NU, di Antara Tradisi Transendensi

14,693 kali dibaca

Nahdlatul Ulama (NU) adalah organisasi keagamaan terbesar di Indonesia. NU yang kemudian dapat diartikan sebagai “kebangkitan ulama” lahir atas dasar desakan kaum intelktual muslim (baca: ulama) terhadap fenomena munculnya paham yang menasbihkan pelarangan tradisi kaum sunni. Sebuah pemikiran yang ingin mengembalikan Islam pada ajaran murni, dan ingin berlepas dari tradisi ber-mazhab.

Meskipun para ulama tetap menganut tradisi kekinian (kemajuan berpikir dan berikhtiar), namun kebiasaan kaum ulama salaf (terdahulu) masih tetap dipakai selama masih relevan. Sebuah ungkapan yang tidak asing lagi menjadi prinsip para ulama NU, al-muhafadhotu ‘ala qodimis sholih wal akhdzu bil jadidil ashlah, memelihara tradisi lama yang baik dan mengambil kebiasaan baru yang lebih baik.

Advertisements

Organisasi NU lahir pada tanggal 31 Januari 1926 di kota Surabaya. Rais Aam Suriyah NU yang pertama adalah KH Hasjim Asy’ari yang kemudian disebut-sebut sebagai pendiri organisasi keislaman ini. KH Hasjim Asy’ari kemudian menulis kitab Qanun Asasi (prinsip dasar) dan I’tiqad Ahlussunah wal Jama’ah‘ (pedoman Ahlussunah wal Jama’ah). Kedua kitab ini kemudian kmenjadi asas dalam amaliah keorganisasian.
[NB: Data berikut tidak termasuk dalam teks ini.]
-- pv_equiv track=rewrite | github.com/rasikasrimal/CompetitiveProgramming | CSES/Python3/Introductory Problems/Apple Division.py | apple_division
-- ===== SOURCE A (Python) =====
-- def apple_division(n, p):
--     total_sum = sum(p)
--     min_diff = float('inf')
--     for i in range(1, 1 << n):
--         curr_sum = 0
--         for j in range(n):
--             if i & (1 << j):
--                 curr_sum += p[j]
--         min_diff = min(min_diff, abs(total_sum - 2 * curr_sum))
--     return min_diff
-- ===== SOURCE B (Python) =====
-- def apple_division(n, p):
--     # Subset sums by doubling: sums[i] is the sum over the bits of i, so
--     # sums[1:] are exactly the non-empty subset sums of the first n apples.
--     total = sum(p)
--     sums = [0]
--     for x in p[:n]:
--         sums += [s + x for s in sums]
--     return min(abs(total - 2 * s) for s in sums[1:])
-- ===== Notes on version B (the rewrite author's own statement) =====
-- stated objective: alternative
-- what changed: Replaces the bitmask double loop (for each of the 2^n masks, an inner scan over all n bits) by a list-doubling enumeration of subset sums (sums += [s+x for s in sums]), removing the inner per-bit loop; Pre_ excludes n=0 (A returns float('inf'), not an int) and n outside [1, len(p)] (A raises).
-- outside the precondition, e.g. on apple_division(0, [3]): A returns inf, B raises ValueError
import Mathlib
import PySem

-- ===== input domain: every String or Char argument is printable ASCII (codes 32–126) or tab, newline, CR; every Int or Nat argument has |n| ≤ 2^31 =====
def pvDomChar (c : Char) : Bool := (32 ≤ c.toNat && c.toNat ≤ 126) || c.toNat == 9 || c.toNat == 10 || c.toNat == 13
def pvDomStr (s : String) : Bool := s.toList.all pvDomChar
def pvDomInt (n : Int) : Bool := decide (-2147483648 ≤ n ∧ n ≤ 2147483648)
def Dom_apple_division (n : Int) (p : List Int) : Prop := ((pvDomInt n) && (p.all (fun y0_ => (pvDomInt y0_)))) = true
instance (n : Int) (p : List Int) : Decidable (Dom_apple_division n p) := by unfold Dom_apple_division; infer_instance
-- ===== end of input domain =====

-- B replaces A's bitmask double loop by a list-doubling enumeration of subset sums (no inner per-bit scan).

-- ===== PORT A =====
-- Literal port of A.  min_diff = float('inf') is modelled as `none` (Option Int);
-- under Pre_ (n ≥ 1) the outer loop runs at least once, so the result is `some`.
-- `1 << n` / `1 << j` are ported as `1 <<< ·.toNat`, exact for the nonnegative
-- shift amounts that occur under Pre_ (Python raises for negative ones).
-- `p[j]` is ported as pyGetD _ _ 0; under Pre_ every index j < n ≤ len(p) is in range.
def apple_division (n : Int) (p : List Int) : Int :=
  let total_sum := p.sum
  let min_diff : Option Int :=
    (PySem.List.pyRange 1 (1 <<< n.toNat) 1).foldl
      (fun md i =>
        let curr_sum :=
          (PySem.List.pyRange 0 n 1).foldl
            (fun c j =>
              if PySem.Int.band i (1 <<< j.toNat) ≠ 0 then c + PySem.List.pyGetD p j 0
              else c) 0
        let v := |total_sum - 2 * curr_sum|
        some (match md with | none => v | some m => min m v)) none
  min_diff.getD 0

-- ===== PORT B =====
-- Literal port of B (Source B): subset sums by doubling, then min over sums[1:].
-- min() of the generator is ported as head/tail foldl; [] cannot occur under Pre_.
def apple_division_alt (n : Int) (p : List Int) : Int :=
  let total := p.sum
  let sums := (PySem.List.slice p none (some n)).foldl
      (fun acc x => acc ++ acc.map (fun s => s + x)) [0]
  match (sums.drop 1).map (fun s => |total - 2 * s|) with
  | [] => 0
  | h :: t => t.foldl min h

-- ===== PRECONDITION & SPEC =====
-- Pre_ excludes n = 0 (A returns float('inf'), not an int), n < 0 (A raises
-- ValueError on the negative shift) and n > len(p) (A raises IndexError).
def Pre_apple_division (n : Int) (p : List Int) : Prop :=
  1 ≤ n ∧ n ≤ (p.length : Int)
instance (n : Int) (p : List Int) : Decidable (Pre_apple_division n p) := by
  unfold Pre_apple_division; infer_instance

def pvWitness_apple_division : Int × List Int := (2, [3, 7, 5])

def Spec_apple_division (n : Int) (p : List Int) (out : Int) : Prop := out = apple_division_alt n p
instance (n : Int) (p : List Int) (out : Int) : Decidable (Spec_apple_division n p out) := by unfold Spec_apple_division; infer_instance

-- ===== CLAIM (what is proved, stated in full; the proofs are below) =====
def Claim_equal_apple_division : Prop := ∀ (n : Int) (p : List Int), Dom_apple_division n p → Pre_apple_division n p → Spec_apple_division n p (apple_division n p)

-- ===== LEMMAS AND PROOFS =====

-- bSum xs i: sum of xs[j] over the set bits j of i (low bit ↔ head).
def bSum : List Int → Nat → Int
  | [], _ => 0
  | x :: xs, i => (if i % 2 = 1 then x else 0) + bSum xs (i / 2)

theorem bSum_concat (xs : List Int) (x : Int) (i : Nat) :
    bSum (xs ++ [x]) i = bSum xs i + (if Nat.testBit i xs.length then x else 0) := by
  induction xs generalizing i with
  | nil =>
    simp [bSum, Nat.testBit_zero]
  | cons y ys ih =>
    simp [bSum, ih, Nat.testBit_succ, add_assoc]

theorem bSum_add_pow (xs : List Int) (i : Nat) :
    bSum xs (i + 2 ^ xs.length) = bSum xs i := by
  induction xs generalizing i with
  | nil => simp [bSum]
  | cons x xs ih =>
    have h1 : (i + 2 ^ (xs.length + 1)) % 2 = i % 2 := by
      simp only [pow_succ]; omega
    have h2 : (i + 2 ^ (xs.length + 1)) / 2 = i / 2 + 2 ^ xs.length := by
      simp only [pow_succ]; omega
    simp [bSum, h1, h2, ih]

-- The doubling fold lists all subset sums, indexed by bitmask.
def dbl (xs : List Int) : List Int :=
  xs.foldl (fun acc x => acc ++ acc.map (fun s => s + x)) [0]

theorem dbl_eq (xs : List Int) :
    dbl xs = (List.range (2 ^ xs.length)).map (bSum xs) := by
  induction xs using List.reverseRecOn with
  | nil => simp [dbl, bSum]
  | append_singleton ys x ih =>
    have hstep : dbl (ys ++ [x]) = dbl ys ++ (dbl ys).map (fun s => s + x) := by
      simp [dbl]
    rw [hstep, ih]
    have hrange : List.range (2 ^ (ys ++ [x]).length)
        = List.range (2 ^ ys.length) ++ (List.range (2 ^ ys.length)).map (fun k => 2 ^ ys.length + k) := by
      simp only [List.length_append, List.length_singleton, pow_succ]
      rw [Nat.mul_two, List.range_add]
    rw [hrange, List.map_append, List.map_map, List.map_map]
    congr 1
    · apply List.map_congr_left
      intro i hi
      rw [List.mem_range] at hi
      rw [bSum_concat, Nat.testBit_lt_two_pow hi]
      simp
    · apply List.map_congr_left
      intro i hi
      rw [List.mem_range] at hi
      simp only [Function.comp_apply]
      rw [bSum_concat]
      have hb : Nat.testBit (2 ^ ys.length + i) ys.length = true := by
        rw [Nat.testBit_two_pow_add_eq, Nat.testBit_lt_two_pow hi]; rfl
      rw [hb, Nat.add_comm (2 ^ ys.length) i, bSum_add_pow]
      simp [add_comm]

-- Odd/even split of a bitmask test: n & 2^i ≠ 0 is bit i of n.
theorem and_two_pow_ne_zero (n i : Nat) : (n &&& 2 ^ i ≠ 0) ↔ n.testBit i := by
  rw [Nat.and_two_pow]
  rcases h : n.testBit i <;> simp

theorem one_shiftLeft_int (k : Nat) : (1 <<< k : Int) = ((2 ^ k : Nat) : Int) := by
  simp [Int.shiftLeft_eq]

-- A's inner fold computes bSum of the first k elements at bitmask i.
theorem inner_eq (p : List Int) (k : Nat) (hk : k ≤ p.length) (i : Nat) :
    (PySem.List.pyRange 0 (k : Int) 1).foldl
        (fun c j =>
          if PySem.Int.band (i : Int) (1 <<< j.toNat) ≠ 0 then c + PySem.List.pyGetD p j 0
          else c) 0
      = bSum (p.take k) i := by
  induction k with
  | zero => simp [PySem.List.pyRange_one_eq_nil, bSum]
  | succ m ih =>
    have hm : m ≤ p.length := Nat.le_of_succ_le hk
    have hcast : ((m + 1 : Nat) : Int) = (m : Int) + 1 := by push_cast; ring
    rw [hcast, PySem.List.pyRange_one_succ_right (by positivity), List.foldl_append,
      ih hm]
    have hget : PySem.List.pyGetD p ((m : Nat) : Int) 0 = p.getD m 0 :=
      PySem.List.pyGetD_natCast p m 0
    have hmlt : m < p.length := hk
    have htake : p.take (m + 1) = p.take m ++ [p.getD m 0] := by
      rw [List.take_add_one, List.getElem?_eq_getElem hmlt]
      simp [List.getD, List.getElem?_eq_getElem hmlt]
    rw [htake, bSum_concat]
    have hlen : (p.take m).length = m := List.length_take_of_le hm
    have hband : (PySem.Int.band (i : Int) (1 <<< ((m : Int)).toNat) ≠ 0) ↔ Nat.testBit i m := by
      rw [show ((m : Int)).toNat = m from Int.toNat_natCast m, one_shiftLeft_int,
        PySem.Int.band_natCast]
      rw [show ((((i : Nat) &&& 2 ^ m : Nat)) : Int) ≠ 0 ↔ ((i &&& 2 ^ m : Nat) ≠ 0) by
        exact_mod_cast Iff.rfl]
      exact and_two_pow_ne_zero i m
    simp only [List.foldl_cons, List.foldl_nil, hlen, hget]
    by_cases h : Nat.testBit i m
    · rw [if_pos (hband.mpr h), if_pos h]
    · rw [if_neg (fun hc => h (hband.mp hc)), if_neg (by simp [h]), add_zero]

-- Folding Python's min over an Option accumulator (None = inf).
theorem foldl_optmin (f : Int → Int) (l : List Int) (a : Int) :
    l.foldl (fun md i => some (match md with | none => f i | some m => min m (f i))) (some a)
      = some ((l.map f).foldl min a) := by
  induction l generalizing a with
  | nil => simp
  | cons h t ih => simp [List.foldl_cons, ih]

theorem optmin_eq (f : Int → Int) (l : List Int) :
    (l.foldl (fun md i => some (match md with | none => f i | some m => min m (f i))) none).getD 0
      = (match l.map f with | [] => 0 | h :: t => t.foldl min h) := by
  cases l with
  | nil => simp
  | cons h t => simp [List.foldl_cons, foldl_optmin]

-- ===== VERDICT =====
theorem apple_division_spec : Claim_equal_apple_division := by
  intro n p _ hpre
  obtain ⟨h1, h2⟩ := hpre
  unfold Spec_apple_division apple_division apple_division_alt
  have hkn : ((n.toNat : Nat) : Int) = n := Int.toNat_of_nonneg (by omega)
  set k := n.toNat with hkdef
  have hk1 : 1 ≤ k := by omega
  have hklen : k ≤ p.length := by
    have := h2; rw [← hkn] at this; exact_mod_cast this
  -- B's slice and doubling fold
  rw [show PySem.List.slice p none (some n) = p.take k by
    rw [← hkn]; exact PySem.List.slice_to_natCast p k]
  have hdbl : (p.take k).foldl (fun acc x => acc ++ acc.map (fun s => s + x)) [0]
      = (List.range (2 ^ k)).map (bSum (p.take k)) := by
    have := dbl_eq (p.take k)
    rw [List.length_take_of_le hklen] at this
    exact this
  rw [hdbl]
  -- A's outer range
  rw [one_shiftLeft_int k, PySem.List.pyRange_one 1 ((2 ^ k : Nat) : Int)]
  rw [optmin_eq]
  -- the two value lists coincide
  have hm2 : 2 ^ k = (2 ^ k - 1) + 1 := by
    have : 1 ≤ 2 ^ k := Nat.one_le_two_pow
    omega
  have hlist :
      (((List.range (((2 ^ k : Nat) : Int) - 1).toNat).map (fun t : Nat => (1 : Int) + t)).map
          (fun i => |p.sum - 2 *
            (PySem.List.pyRange 0 n 1).foldl
              (fun c j =>
                if PySem.Int.band i (1 <<< j.toNat) ≠ 0 then c + PySem.List.pyGetD p j 0
                else c) 0|))
        = (((List.range (2 ^ k)).map (bSum (p.take k))).drop 1).map
            (fun s => |p.sum - 2 * s|) := by
    rw [show (((2 ^ k : Nat) : Int) - 1).toNat = 2 ^ k - 1 by omega]
    rw [hm2, List.range_succ_eq_map]
    simp only [List.map_cons, List.drop_succ_cons, List.drop_zero]
    rw [List.map_map, List.map_map, List.map_map]
    apply List.map_congr_left
    intro t _
    simp only [Function.comp_apply]
    have : ((1 : Int) + (t : Int)) = (((t + 1 : Nat) : Nat) : Int) := by push_cast; ring
    rw [this, ← hkn, inner_eq p k hklen (t + 1)]
  rw [hlist]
Paham organisasi NU adalah ahlussunah wal jamaah, diambil dari nama kitab yang ditulis oleh ketua umum pertama sekaligus pendiri organisasi ini, KH Hasjim Asy’ari. Sebuah paham moderat yang berdiri di antara penganut nasionalis dan skripturalis.
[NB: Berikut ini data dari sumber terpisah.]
-- pv_equiv track=rewrite | github.com/KaletaMan/BO-Planer-Podrozniczy | initial_population.py | _direct_simple_path
-- ===== SOURCE A (Python) =====
-- def _direct_simple_path(start, end):
--     """Deterministyczna prosta ścieżka.
--
--     Zawsze działa na pustej siatce (bez przeszkód), bo każdy krok przybliża do celu.
--     """
--     r, c = start
--     end_r, end_c = end
--     path = [(r, c)]
--
--     while (r, c) != (end_r, end_c):
--         dr = 0
--         dc = 0
--
--         if r < end_r:
--             dr = 1
--         elif r > end_r:
--             dr = -1
--
--         if c < end_c:
--             dc = 1
--         elif c > end_c:
--             dc = -1
--
--         r += dr
--         c += dc
--         path.append((r, c))
--
--     return path
-- ===== SOURCE B (Python) =====
-- def _direct_simple_path(start, end):
--     """Deterministyczna prosta sciezka: closed-form comprehension instead of a stepping loop."""
--     r, c = start
--     er, ec = end
--     ar = abs(er - r)
--     ac = abs(ec - c)
--     sr = (er > r) - (er < r)
--     sc = (ec > c) - (ec < c)
--     n = max(ar, ac)
--     return [(r + sr * min(i, ar), c + sc * min(i, ac)) for i in range(n + 1)]
-- ===== Notes on version B (the rewrite author's own statement) =====
-- stated objective: simpler
-- what changed: Replaced the incremental sign-stepping while-loop state machine with a closed-form comprehension: each point i is computed directly as (r + sr*min(i,|dr|), c + sc*min(i,|dc|)) for i in range(max(|dr|,|dc|)+1).
import Mathlib
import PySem

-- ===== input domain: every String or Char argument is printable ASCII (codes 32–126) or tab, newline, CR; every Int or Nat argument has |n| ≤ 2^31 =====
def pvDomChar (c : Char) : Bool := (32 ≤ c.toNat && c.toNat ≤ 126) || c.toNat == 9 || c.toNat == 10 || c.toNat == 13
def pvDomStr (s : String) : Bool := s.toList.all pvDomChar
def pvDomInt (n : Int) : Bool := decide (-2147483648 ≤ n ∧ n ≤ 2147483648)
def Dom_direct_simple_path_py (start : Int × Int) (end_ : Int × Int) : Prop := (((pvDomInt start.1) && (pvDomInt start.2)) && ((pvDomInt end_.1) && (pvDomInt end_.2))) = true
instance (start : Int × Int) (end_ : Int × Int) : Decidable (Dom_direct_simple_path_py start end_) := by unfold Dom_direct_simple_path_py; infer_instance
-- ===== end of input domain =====

-- B replaces A's incremental sign-stepping while-loop with a closed-form comprehension
-- computing each path point directly from its index (objective: simpler).

-- ===== PORT A =====
-- the while loop of A, carrying the accumulated path and the current (r, c);
-- fuel is only a structural-termination bound (|er-r| + |ec-c| + 1 always suffices)
def pvLoopA : Nat → Int → Int → List (Int × Int) → Int → Int → List (Int × Int)
  | 0, _, _, acc, _, _ => acc
  | fuel + 1, er, ec, acc, r, c =>
    if (r, c) = (er, ec) then acc
    else
      let dr : Int := if r < er then 1 else if r > er then -1 else 0
      let dc : Int := if c < ec then 1 else if c > ec then -1 else 0
      pvLoopA fuel er ec (acc ++ [(r + dr, c + dc)]) (r + dr) (c + dc)

def direct_simple_path_py (start : Int × Int) (end_ : Int × Int) : List (Int × Int) :=
  pvLoopA ((end_.1 - start.1).natAbs + (end_.2 - start.2).natAbs + 1)
    end_.1 end_.2 [(start.1, start.2)] start.1 start.2

-- ===== PORT B =====
def direct_simple_path_py_alt (start : Int × Int) (end_ : Int × Int) : List (Int × Int) :=
  let r := start.1
  let c := start.2
  let er := end_.1
  let ec := end_.2
  let ar : Int := ((er - r).natAbs : Int)
  let ac : Int := ((ec - c).natAbs : Int)
  let sr : Int := (if er > r then 1 else 0) - (if er < r then 1 else 0)
  let sc : Int := (if ec > c then 1 else 0) - (if ec < c then 1 else 0)
  let n : Int := max ar ac
  (PySem.List.pyRange 0 (n + 1) 1).map
    (fun i => (r + sr * min i ar, c + sc * min i ac))

-- ===== PRECONDITION & SPEC =====
def Spec_direct_simple_path_py (start : Int × Int) (end_ : Int × Int) (out : List (Int × Int)) : Prop := out = direct_simple_path_py_alt start end_
instance (start : Int × Int) (end_ : Int × Int) (out : List (Int × Int)) : Decidable (Spec_direct_simple_path_py start end_ out) := by unfold Spec_direct_simple_path_py; infer_instance

-- ===== CLAIM (what is proved, stated in full; the proofs are below) =====
def Claim_equal_direct_simple_path_py : Prop := ∀ (start : Int × Int) (end_ : Int × Int), Dom_direct_simple_path_py start end_ → Spec_direct_simple_path_py start end_ (direct_simple_path_py start end_)

-- ===== LEMMAS AND PROOFS =====

-- B's per-axis closed form
def pvAxis (r er i : Int) : Int :=
  r + ((if er > r then 1 else 0) - (if er < r then 1 else 0)) * min i ((er - r).natAbs : Int)

-- A's per-axis step
def pvStep (r er : Int) : Int := if r < er then 1 else if r > er then -1 else 0

theorem pvAxis_zero (r er : Int) : pvAxis r er 0 = r := by
  unfold pvAxis
  split_ifs <;> omega

theorem pvAxis_shift (r er i : Int) (hi : 0 ≤ i) :
    pvAxis r er (i + 1) = pvAxis (r + pvStep r er) er i := by
  unfold pvAxis pvStep
  split_ifs <;> omega

theorem pvStep_measure (r c er ec : Int) (m : ℕ)
    (hne : ¬((r, c) = (er, ec)))
    (hm : max (er - r).natAbs (ec - c).natAbs = m + 1) :
    max (er - (r + pvStep r er)).natAbs (ec - (c + pvStep c ec)).natAbs = m := by
  simp only [Prod.mk.injEq, not_and] at hne
  unfold pvStep
  split_ifs <;> omega

theorem pvLoopA_closed : ∀ (m fuel : ℕ) (r c er ec : Int) (acc : List (Int × Int)),
    max (er - r).natAbs (ec - c).natAbs = m → m < fuel →
    pvLoopA fuel er ec acc r c =
      acc ++ (List.range m).map (fun (j : ℕ) => (pvAxis r er ((j : Int) + 1), pvAxis c ec ((j : Int) + 1))) := by
  intro m
  induction m with
  | zero =>
    intro fuel r c er ec acc hm hf
    obtain ⟨f, rfl⟩ : ∃ f, fuel = f + 1 := ⟨fuel - 1, by omega⟩
    have hr : r = er := by omega
    have hc : c = ec := by omega
    rw [pvLoopA]
    simp [hr, hc]
  | succ m ih =>
    intro fuel r c er ec acc hm hf
    obtain ⟨f, rfl⟩ : ∃ f, fuel = f + 1 := ⟨fuel - 1, by omega⟩
    have hne : ¬((r, c) = (er, ec)) := by
      simp only [Prod.mk.injEq, not_and]
      intro h1 h2
      omega
    rw [pvLoopA, if_neg hne]
    have hstep : (if r < er then (1 : Int) else if r > er then -1 else 0) = pvStep r er := rfl
    have hstepc : (if c < ec then (1 : Int) else if c > ec then -1 else 0) = pvStep c ec := rfl
    simp only [hstep, hstepc]
    rw [ih f (r + pvStep r er) (c + pvStep c ec) er ec _ (pvStep_measure r c er ec m hne hm) (by omega)]
    rw [List.range_succ_eq_map, List.map_cons, List.map_map, List.append_assoc]
    congr 1
    simp only [List.cons_append, List.nil_append]
    congr 1
    · rw [show ((0 : ℕ) : Int) + 1 = 0 + 1 by norm_num,
        pvAxis_shift r er 0 le_rfl, pvAxis_shift c ec 0 le_rfl, pvAxis_zero, pvAxis_zero]
    · apply List.map_congr_left
      intro j _
      simp only [Function.comp_apply]
      have hj : ((j + 1 : ℕ) : Int) + 1 = ((j : Int) + 1) + 1 := by push_cast; ring
      rw [hj, pvAxis_shift r er _ (by positivity), pvAxis_shift c ec _ (by positivity)]

theorem pvAlt_closed (r c er ec : Int) :
    direct_simple_path_py_alt (r, c) (er, ec) =
      (List.range (max (er - r).natAbs (ec - c).natAbs + 1)).map
        (fun (j : ℕ) => (pvAxis r er (j : Int), pvAxis c ec (j : Int))) := by
  unfold direct_simple_path_py_alt
  simp only
  have hmax : (max ((er - r).natAbs : Int) ((ec - c).natAbs : Int)) =
      ((max (er - r).natAbs (ec - c).natAbs : ℕ) : Int) := by push_cast; rfl
  rw [hmax, PySem.List.pyRange_one]
  have hlen : (((max (er - r).natAbs (ec - c).natAbs : ℕ) : Int) + 1 - 0).toNat =
      max (er - r).natAbs (ec - c).natAbs + 1 := by omega
  rw [hlen, List.map_map]
  apply List.map_congr_left
  intro j _
  simp only [Function.comp_apply]
  unfold pvAxis
  norm_num

-- ===== VERDICT (by name: the statement is the Claim_ definition above) =====
theorem direct_simple_path_py_spec : Claim_equal_direct_simple_path_py := by
  intro start end_ _
  obtain ⟨r, c⟩ := start
  obtain ⟨er, ec⟩ := end_
  show direct_simple_path_py (r, c) (er, ec) = direct_simple_path_py_alt (r, c) (er, ec)
  rw [pvAlt_closed]
  unfold direct_simple_path_py
  rw [pvLoopA_closed (max (er - r).natAbs (ec - c).natAbs) _ r c er ec _ rfl (by omega)]
  rw [List.range_succ_eq_map, List.map_cons, List.map_map]
  simp only [List.cons_append, List.nil_append, Nat.cast_zero, pvAxis_zero]
  congr 1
Rasionalis adalah ekstrem aqli, sebuah paham yang hanya mengedepankan rasio atau akal. Sedangkan, skripturalis adalah ekstrem naqli, sebuah paham yang menganut hanya (dan hanya saja) bersumber dari dalil-dalil ketuhanan (al-Quran dan Hadits) dan mengeyampingkan logika ilmiah. Sementara, ahlussunah wal jamaah adalah paham yang menganut kedua ekstrem tersebut, baik secara aqli mapun naqli yang sejalan dengan rasio pemikiran ilmiah.